Recent studies looking at cement production, which accounts for around 5% of global CO2 emissions (ECA, 2018), show that costs associated with deep reductions in CO2 emissions from the sector will not significantly impact the final cost of buildings or renovation. One such study has shown that production costs for a residential building only increased by 1% when using zero carbon cement. The story is similar in the steel industry.
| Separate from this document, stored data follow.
-- slice of the rendered list = map over the inner index range (0 ≤ i < n, 0 < w)
theorem slice_eq_map_range {β : Type} (xs : List β) (d : β) (i w : Int)
    (hi : 0 ≤ i) (hw : 0 < w) :
    PySem.List.slice xs (some i) (some (i + w)) =
      (PySem.List.pyRange i (min (i + w) (xs.length : Int)) 1).map (fun j => PySem.List.pyGetD xs j d) := by
  set n : Int := (xs.length : Int) with hn
  by_cases hin : n ≤ i
  · -- empty on both sides
    have h1 : PySem.List.pyRange i (min (i + w) n) 1 = [] :=
      PySem.List.pyRange_one_eq_nil (by omega)
    rw [h1, List.map_nil, PySem.List.slice_toNat _ hi (by omega)]
    rw [List.drop_eq_nil_of_le (by omega), List.take_nil]
  · push_neg at hin
    have hsplit : PySem.List.pyRange i n 1 =
        PySem.List.pyRange i (min (i + w) n) 1 ++ PySem.List.pyRange (min (i + w) n) n 1 :=
      PySem.List.pyRange_one_append i (min (i + w) n) n (by omega) (by omega)
    have hfull : (PySem.List.pyRange i n 1).map (fun j => PySem.List.pyGetD xs j d) = xs.drop i.toNat := by
      rw [hn]
      exact PySem.List.map_pyGetD_pyRange' xs d hi
    have hlen1 : (PySem.List.pyRange i (min (i + w) n) 1).length = (min (i + w) n - i).toNat :=
      PySem.List.length_pyRange_one _ _
    have htake : ((PySem.List.pyRange i n 1).map (fun j => PySem.List.pyGetD xs j d)).take
        ((min (i + w) n - i).toNat) =
        (PySem.List.pyRange i (min (i + w) n) 1).map (fun j => PySem.List.pyGetD xs j d) := by
      rw [hsplit, List.map_append, List.take_append_of_le_length (by simp [hlen1]),
          List.take_of_length_le (by simp [hlen1])]
    rw [← htake, hfull, PySem.List.slice_toNat _ hi (by omega)]
    by_cases hcase : i + w ≤ n
    · rw [min_eq_left hcase]
      congr 1
      omega
    · rw [min_eq_right (by omega)]
      rw [List.take_of_length_le (by simp [List.length_drop]; omega),
          List.take_of_length_le (by simp [List.length_drop]; omega)]

-- ===== VERDICT (by name: the statement is the Claim_ definition above) =====
set_option maxRecDepth 8192 in
set_option maxHeartbeats 1000000 in
theorem highlight_sequence_html_spec : Claim_equal_highlight_sequence_html := by
  intro seq guides_meta width _ _
  unfold Spec_highlight_sequence_html highlight_sequence_html highlight_sequence_html_alt
  dsimp only
  set cs := seq.toList with hcs
  set n : Int := (cs.length : Int) with hn
  set revg := guides_meta.reverse with hrevg
  set pos := guides_meta.foldl (pvPaint n) (List.replicate cs.length "normal") with hpos
  set rendered := (PySem.List.enumerate cs).map (fun ic => pvPaintChar (pvCategory n ic.1 revg) ic.2) with hrend
  clear_value cs n revg pos rendered
  congr 1
  -- the two line lists are equal
  by_cases hw : 0 < width
  case neg =>
    rw [pyRange_nonpos_step n width (by omega) (by omega)]
    rfl
  case pos =>
  -- A's outer append-loop is a map
  have houter :
      (PySem.List.pyRange 0 n width).foldl (fun ls i =>
        ls ++ [pvMarker i ++ PySem.Str.join ""
          ((PySem.List.pyRange i (min (i + width) n) 1).foldl (fun b j =>
            if PySem.List.pyGetD pos j "" == "guide" then
              b ++ ["<span style='color:#0A8F5B;font-weight:700'>" ++ String.mk [PySem.List.pyGetD cs j ' '] ++ "</span>"]
            else if PySem.List.pyGetD pos j "" == "pam" then
              b ++ ["<span style='color:#D83A3A;font-weight:800'>" ++ String.mk [PySem.List.pyGetD cs j ' '] ++ "</span>"]
            else b ++ [String.mk [PySem.List.pyGetD cs j ' ']]) [])]) [] =
      (PySem.List.pyRange 0 n width).map (fun i =>
        pvMarker i ++ PySem.Str.join ""
          ((PySem.List.pyRange i (min (i + width) n) 1).foldl (fun b j =>
            if PySem.List.pyGetD pos j "" == "guide" then
              b ++ ["<span style='color:#0A8F5B;font-weight:700'>" ++ String.mk [PySem.List.pyGetD cs j ' '] ++ "</span>"]
            else if PySem.List.pyGetD pos j "" == "pam" then
              b ++ ["<span style='color:#D83A3A;font-weight:800'>" ++ String.mk [PySem.List.pyGetD cs j ' '] ++ "</span>"]
            else b ++ [String.mk [PySem.List.pyGetD cs j ' ']]) [])) := by
    exact PySem.List.foldl_append_singleton_eq_map _ _ []
  rw [houter]
  apply List.map_congr_left
  intro i hi
  obtain ⟨hi0, hin, -⟩ := (PySem.List.mem_pyRange_iff_of_pos hw i).mp hi
  congr 1
  -- the per-line blocks are equal
  -- A's inner append-loop is a map
  have hinner :
      (PySem.List.pyRange i (min (i + width) n) 1).foldl (fun b j =>
        if PySem.List.pyGetD pos j "" == "guide" then
          b ++ ["<span style='color:#0A8F5B;font-weight:700'>" ++ String.mk [PySem.List.pyGetD cs j ' '] ++ "</span>"]
        else if PySem.List.pyGetD pos j "" == "pam" then
          b ++ ["<span style='color:#D83A3A;font-weight:800'>" ++ String.mk [PySem.List.pyGetD cs j ' '] ++ "</span>"]
        else b ++ [String.mk [PySem.List.pyGetD cs j ' ']]) [] =
      (PySem.List.pyRange i (min (i + width) n) 1).map (fun j =>
        if PySem.List.pyGetD pos j "" == "guide" then
          "<span style='color:#0A8F5B;font-weight:700'>" ++ String.mk [PySem.List.pyGetD cs j ' '] ++ "</span>"
        else if PySem.List.pyGetD pos j "" == "pam" then
          "<span style='color:#D83A3A;font-weight:800'>" ++ String.mk [PySem.List.pyGetD cs j ' '] ++ "</span>"
        else String.mk [PySem.List.pyGetD cs j ' ']) := by
    have hfun : (fun (b : List String) (j : Int) =>
        if PySem.List.pyGetD pos j "" == "guide" then
          b ++ ["<span style='color:#0A8F5B;font-weight:700'>" ++ String.mk [PySem.List.pyGetD cs j ' '] ++ "</span>"]
        else if PySem.List.pyGetD pos j "" == "pam" then
          b ++ ["<span style='color:#D83A3A;font-weight:800'>" ++ String.mk [PySem.List.pyGetD cs j ' '] ++ "</span>"]
        else b ++ [String.mk [PySem.List.pyGetD cs j ' ']]) =
        (fun (b : List String) (j : Int) => b ++ [
          if PySem.List.pyGetD pos j "" == "guide" then
            "<span style='color:#0A8F5B;font-weight:700'>" ++ String.mk [PySem.List.pyGetD cs j ' '] ++ "</span>"
          else if PySem.List.pyGetD pos j "" == "pam" then
            "<span style='color:#D83A3A;font-weight:800'>" ++ String.mk [PySem.List.pyGetD cs j ' '] ++ "</span>"
          else String.mk [PySem.List.pyGetD cs j ' ']]) := by
      funext b j
      split_ifs <;> rfl
    rw [hfun]
    exact PySem.List.foldl_append_singleton_eq_map _ _ []
  rw [hinner, slice_eq_map_range rendered "" i width hi0 hw]
  have hlenr : (rendered.length : Int) = n := by
    rw [hrend]; simp [PySem.List.length_enumerate, hn]
  rw [hlenr]
  congr 1
  apply List.map_congr_left
  intro j hj
  obtain ⟨hji, hjn⟩ := (PySem.List.mem_pyRange_one).mp hj
  have hj0 : (0 : Int) ≤ j := by omega
  have hjlt : j < n := by omega
  -- pos[j] is B's category
  have hposlen : j.toNat < pos.length := by
    rw [hpos, length_paintAll, List.length_replicate]; omega
  have hposj : PySem.List.pyGetD pos j "" = pvCategory n j revg := by
    rw [PySem.List.pyGetD_eq_getElem _ "" hj0 (by omega)]
    have h1 : pos[j.toNat]? = some (pvCategory n (j.toNat : Int) revg) := by
      rw [hpos, hrevg, hn]
      exact pos_getElem? (cs.length : Int) guides_meta cs.length j.toNat (by omega)
    rw [List.getElem?_eq_getElem hposlen] at h1
    have h3 := Option.some.inj h1
    rw [h3]
    congr 1
    omega
  rw [hrend, hn, rendered_pyGetD cs revg j "" hj0 (by omega), ← hn, hposj]
  unfold pvPaintChar
  rfl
最近的研究表明,佔全球二氧化碳排放量約5%的水泥生產(ECA,2018年)顯示,與該行業二氧化碳排放量大幅減少相關的成本不會顯著影響建築物或翻新的最終成本。 其中一項研究表明,使用零碳水泥時,住宅建築的生產成本僅增加1%。這個故事在鋼鐵行業類似。
最近的研究表明,佔全球二氧化碳排放量約5%的水泥生產(ECA,2018年)顯示,與該行業二氧化碳排放量大幅減少相關的成本不會顯著影響建築物或翻新的最終成本。 其中一項研究表明,使用零碳水泥時,住宅建築的生產成本僅增加1%。這個故事在鋼鐵行業類似。
Cement is the primary component of concrete, a substance used virtually all around the globe in construction and civil engineering projects we use every day. In this respect, cement and cement production are linked closely to the global economy. Cement production is emission intensive with CO2 released not only from fuel use but from the chemical production process. These are known as process emissions and make up 60% of the sectors climate impact. Today, production of one tonne of cement will result in nearly one tonne of CO2 emitted.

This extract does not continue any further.